Gene therapy – a new approach for paediatric hearing loss
A new gene therapy is being trialled for children with a rare form of deafness caused by variants in the OTOF gene
Hearing and auditory processing are incredibly complex, so it is unsurprising that there are a huge number of different ways this process can be disrupted, resulting in deafness or hearing loss. Among these are a number of genes, in which certain variants may compromise hearing.
Deafness in the genome
There are more than 30 different genes associated with non-syndromic hearing loss (where hearing is the only affected part of the body, as opposed to syndromes where it is only one of several affected systems), many of which have roles in the development and functioning of the inner ear.
Among these is the OTOF gene, which encodes the protein otoferlin. Otoferlin is necessary for the tiny hair cells in the inner ear to transmit the information received by the ear to the nerve that takes the signal to the brain. Children can have two non-functional copies of the OTOF gene and no other functional issues with the ears and brain, but the connection between them is disrupted.
“Children with a variation in the OTOF gene are born with severe to profound hearing loss, but they often pass the newborn hearing screening so everyone thinks they can hear. The hair cells are working, but they are not talking to the nerve,” explained academic lead in Otology and Neurotology at Cambridge University Hospitals Trust, Professor Manohar Bance, who is leading the trial at Addenbrooke’s Hospital in Cambridge.

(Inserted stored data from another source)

-- pv_equiv track=rewrite | github.com/chen88358323/Mahjong | test/util/cc/duplicateFIle/cc/model/LocalCache.py | clearCacheByKeyList
-- ===== SOURCE A (Python) =====
-- def clearCacheByKeyList(cache,klist):
--     if klist is None or len(klist)==0:
--         return cache,None
--     cachep=cache.copy()
--     delcache=dict()
--     for key in cache.keys():
--         if key in klist:
--             hcode=cachep.pop(key)
--             delcache[key]=hcode
--     # logger.log.info('缓存文件' + driverpath)
--     return  cachep,delcache
-- ===== SOURCE B (Python) =====
-- def clearCacheByKeyList(cache, klist):
--     if klist is None or len(klist) == 0:
--         return cache, None
--     cachep = dict(cache)
--     for key in klist:
--         cachep.pop(key, None)
--     delcache = {k: v for k, v in cache.items() if k not in cachep}
--     return cachep, delcache
-- ===== Notes on version B (the rewrite author's own statement) =====
-- stated objective: faster
-- what changed: A makes one pass over the cache keys, testing each against the key list with a linear scan and popping matches; B runs two staged passes of a different shape: it first drives a deletion loop from klist, popping each listed key from a dict copy, then derives delcache as the entries of cache no longer present in that pruned copy (no membership test against klist at all).
import Mathlib
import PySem

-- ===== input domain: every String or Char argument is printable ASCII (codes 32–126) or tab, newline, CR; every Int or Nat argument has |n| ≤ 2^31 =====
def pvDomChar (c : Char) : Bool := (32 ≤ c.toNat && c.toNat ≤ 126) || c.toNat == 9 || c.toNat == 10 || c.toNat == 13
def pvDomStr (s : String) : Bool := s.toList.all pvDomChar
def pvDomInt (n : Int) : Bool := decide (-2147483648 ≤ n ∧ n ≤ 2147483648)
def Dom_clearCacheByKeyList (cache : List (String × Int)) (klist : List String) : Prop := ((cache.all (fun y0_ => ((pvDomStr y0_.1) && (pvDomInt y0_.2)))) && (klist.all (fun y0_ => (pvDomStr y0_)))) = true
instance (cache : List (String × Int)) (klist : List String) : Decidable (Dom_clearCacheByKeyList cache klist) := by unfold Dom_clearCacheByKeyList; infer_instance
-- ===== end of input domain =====

-- B inverts the pass shape: a klist-driven deletion loop on a dict copy, then delcache derived as cache minus the pruned copy; objective: faster (dict lookups instead of a per-key list scan).


-- ===== PORT A =====
-- cachep.pop(key): remove the first pair with that key (exact for a dict's association list)
def pvEraseKeyA (l : List (String × Int)) (key : String) : List (String × Int) :=
  l.eraseP (fun q => q.1 == key)

-- one iteration of A's 'for key in cache.keys()' loop over the state (cachep, delcache)
def pvStepA (klist : List String) (st : List (String × Int) × List (String × Int))
    (p : String × Int) : List (String × Int) × List (String × Int) :=
  if klist.contains p.1 then
    match st.1.find? (fun q => q.1 == p.1) with
    | some q => (pvEraseKeyA st.1 p.1, st.2 ++ [(p.1, q.2)])  -- delcache[key]=hcode: key fresh, append
    | none => st  -- unreachable: pop of a key taken from the dict's own keys never raises
  else st

def clearCacheByKeyList (cache : List (String × Int)) (klist : List String) :
    (List (String × Int)) × (Option (List (String × Int))) :=
  if klist.length = 0 then (cache, none)
  else
    let st := cache.foldl (pvStepA klist) (cache, [])
    (st.1, some st.2)

-- ===== PORT B =====
-- cachep.pop(key, None) in the loop body below is l.eraseP (·.1 == key): remove the first
-- pair with that key if present, else no-op (exact for a dict's association list)
def clearCacheByKeyList_alt (cache : List (String × Int)) (klist : List String) :
    (List (String × Int)) × (Option (List (String × Int))) :=
  if klist.length = 0 then (cache, none)
  else
    let cachep := klist.foldl (fun cp key => cp.eraseP (fun q => q.1 == key)) cache                       -- for key in klist: cachep.pop(key, None)
    (cachep,
     some (cache.filter (fun p =>                                   -- {k: v for k, v in cache.items() if k not in cachep}
        (cachep.find? (fun q => q.1 == p.1)).isNone)))

-- ===== PRECONDITION & SPEC =====
-- Pre_ only states that cache is a genuine dict: its association list has pairwise-distinct
-- keys (every Python dict satisfies this, so no input the Python A accepts is excluded).
def Pre_clearCacheByKeyList (cache : List (String × Int)) (klist : List String) : Prop :=
  (cache.map Prod.fst).Nodup
instance (cache : List (String × Int)) (klist : List String) : Decidable (Pre_clearCacheByKeyList cache klist) := by unfold Pre_clearCacheByKeyList; infer_instance

def pvWitness_clearCacheByKeyList : (List (String × Int)) × List String :=
  ([("a", 1), ("b", 2), ("c", 3)], ["b", "z"])

def Spec_clearCacheByKeyList (cache : List (String × Int)) (klist : List String) (out : (List (String × Int)) × (Option (List (String × Int)))) : Prop := out = clearCacheByKeyList_alt cache klist
instance (cache : List (String × Int)) (klist : List String) (out : (List (String × Int)) × (Option (List (String × Int)))) : Decidable (Spec_clearCacheByKeyList cache klist out) := by unfold Spec_clearCacheByKeyList; infer_instance

-- ===== CLAIM =====
def Claim_equal_clearCacheByKeyList : Prop := ∀ (cache : List (String × Int)) (klist : List String), Dom_clearCacheByKeyList cache klist → Pre_clearCacheByKeyList cache klist → Spec_clearCacheByKeyList cache klist (clearCacheByKeyList cache klist)

-- ===== LEMMAS AND PROOFS =====

-- A's loop invariant: processing the suffix `rest` while cachep = done ++ rest partitions rest.
lemma pvFoldA_inv (klist : List String) :
    ∀ (rest done dc : List (String × Int)),
      ((done ++ rest).map Prod.fst).Nodup →
      rest.foldl (pvStepA klist) (done ++ rest, dc)
        = (done ++ rest.filter (fun p => !klist.contains p.1),
           dc ++ rest.filter (fun p => klist.contains p.1)) := by
  intro rest
  induction rest with
  | nil => intro done dc _; simp
  | cons p t ih =>
    intro done dc hnd
    obtain ⟨k, v⟩ := p
    have hk_done : ∀ q ∈ done, ¬ (q.1 == k) = true := by
      intro q hq hq1
      have hmem : (k : String) ∈ done.map Prod.fst := by
        simpa [eq_of_beq hq1] using List.mem_map_of_mem (f := Prod.fst) hq
      have hnd' := hnd
      rw [List.map_append, List.nodup_append] at hnd'
      exact hnd'.2.2 k hmem k (by simp) rfl
    have hk_t : (k : String) ∉ t.map Prod.fst := by
      have hnd' := hnd
      rw [List.map_append, List.nodup_append] at hnd'
      have h := hnd'.2.1
      simp only [List.map_cons, List.nodup_cons] at h
      exact h.1
    by_cases hk : klist.contains k = true
    · have hkm : k ∈ klist := by simpa using hk
      have hfind : (done ++ (k, v) :: t).find? (fun q => q.1 == k) = some (k, v) := by
        rw [List.find?_append]
        have h1 : done.find? (fun q => q.1 == k) = none :=
          List.find?_eq_none.mpr hk_done
        simp [h1]
      have herase : pvEraseKeyA (done ++ (k, v) :: t) k = done ++ t := by
        unfold pvEraseKeyA
        rw [List.eraseP_append_right _ (by intro b hb; simpa using hk_done b hb)]
        simp
      have hnd2 : ((done ++ t).map Prod.fst).Nodup := by
        have : (done ++ (k, v) :: t).map Prod.fst
            = done.map Prod.fst ++ (k :: t.map Prod.fst) := by simp
        rw [this] at hnd
        rw [List.map_append, List.nodup_append]
        rw [List.nodup_append] at hnd
        exact ⟨hnd.1, (List.nodup_cons.mp hnd.2.1).2,
          fun a ha b hb hab => hnd.2.2 a ha b (List.mem_cons_of_mem _ hb) hab⟩
      simp only [List.foldl_cons]
      rw [show pvStepA klist (done ++ (k, v) :: t, dc) (k, v)
            = (done ++ t, dc ++ [(k, v)]) by
        simp [pvStepA, hkm, hfind, herase]]
      rw [ih done (dc ++ [(k, v)]) hnd2]
      simp [hkm]
    · have hk' : klist.contains k = false := by simpa using hk
      have hkm : k ∉ klist := by simpa using hk'
      simp only [List.foldl_cons]
      rw [show pvStepA klist (done ++ (k, v) :: t, dc) (k, v)
            = (done ++ (k, v) :: t, dc) by simp [pvStepA, hkm]]
      have : done ++ (k, v) :: t = (done ++ [(k, v)]) ++ t := by simp
      rw [this] at hnd ⊢
      rw [ih (done ++ [(k, v)]) dc hnd]
      simp [hkm]

-- With pairwise-distinct keys, popping a key equals removing every pair with that key.
lemma pvPop_eq_filter (l : List (String × Int)) (k : String)
    (hnd : (l.map Prod.fst).Nodup) :
    l.eraseP (fun q => q.1 == k) = l.filter (fun p => !(p.1 == k)) := by
  induction l with
  | nil => rfl
  | cons p t ih =>
    simp only [List.map_cons, List.nodup_cons] at hnd
    by_cases hp : (p.1 == k) = true
    · have hknt : ∀ q ∈ t, ¬ (q.1 == k) = true := by
        intro q hq hq1
        exact hnd.1 (by
          have : q.1 = p.1 := (eq_of_beq hq1).trans (eq_of_beq hp).symm
          simpa [this] using List.mem_map_of_mem (f := Prod.fst) hq)
      have : t.filter (fun p => !(p.1 == k)) = t :=
        List.filter_eq_self.mpr (by intro q hq; simpa using hknt q hq)
      simp [hp, this]
    · have hp' : (p.1 == k) = false := by simpa using hp
      simp [hp', ih hnd.2]

lemma pvFilter_keys_nodup (l : List (String × Int)) (q : (String × Int) → Bool)
    (hnd : (l.map Prod.fst).Nodup) : ((l.filter q).map Prod.fst).Nodup :=
  List.Nodup.sublist (List.Sublist.map Prod.fst List.filter_sublist) hnd

-- B's deletion loop over klist removes exactly the pairs whose key is in klist.
lemma pvFoldB_eq_filter :
    ∀ (ks : List String) (l : List (String × Int)), (l.map Prod.fst).Nodup →
      ks.foldl (fun cp key => cp.eraseP (fun q => q.1 == key)) l
        = l.filter (fun p => !ks.contains p.1) := by
  intro ks
  induction ks with
  | nil => intro l _; simp
  | cons k t ih =>
    intro l hnd
    simp only [List.foldl_cons]
    rw [pvPop_eq_filter l k hnd, ih _ (pvFilter_keys_nodup l _ hnd),
      List.filter_filter]
    apply List.filter_congr
    intro p _
    by_cases h : p.1 = k <;> simp [h]

-- ===== VERDICT =====
theorem clearCacheByKeyList_spec : Claim_equal_clearCacheByKeyList := by
  intro cache klist _ hpre
  unfold Spec_clearCacheByKeyList clearCacheByKeyList clearCacheByKeyList_alt
  by_cases hkl : klist.length = 0
  · simp [hkl]
  · simp only [hkl, if_false]
    have hA := pvFoldA_inv klist cache [] [] (by simpa using hpre)
    simp only [List.nil_append] at hA
    rw [hA, pvFoldB_eq_filter klist cache hpre]
    simp only [Prod.mk.injEq, Option.some.injEq]
    refine ⟨trivial, ?_⟩
    apply List.filter_congr
    intro p hp
    by_cases hc : klist.contains p.1 = true
    · have hnone : (cache.filter (fun p => !klist.contains p.1)).find?
          (fun q => q.1 == p.1) = none := by
        apply List.find?_eq_none.mpr
        intro q hq hq1
        have hqm := List.of_mem_filter hq
        rw [eq_of_beq hq1, hc] at hqm
        simp at hqm
      rw [hc, hnone]; rfl
    · have hc' : klist.contains p.1 = false := by simpa using hc
      have hpmem : p ∈ cache.filter (fun p => !klist.contains p.1) :=
        List.mem_filter.mpr ⟨hp, by rw [hc']; rfl⟩
      have hsome : ((cache.filter (fun p => !klist.contains p.1)).find?
          (fun q => q.1 == p.1)).isSome := by
        rw [List.find?_isSome]
        exact ⟨p, hpmem, by simp⟩
      cases hfind : (cache.filter (fun p => !klist.contains p.1)).find?
          (fun q => q.1 == p.1) with
      | none => rw [hfind] at hsome; simp at hsome
      | some q => rw [hc']; rfl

As a monogenic condition, deafness caused by otoferlin deficiency is an ideal target for gene therapy due to everything else being present and functioning correctly. Although experimental, Professor Bance and his colleagues believe that gene therapy could be more effective than the current standard treatment of cochlear implants. He stressed that, like with cochlear implants, the best results are likely to be seen when treatment is administered early in life, while the parts of the brain that deal with processing sound are still able to adapt.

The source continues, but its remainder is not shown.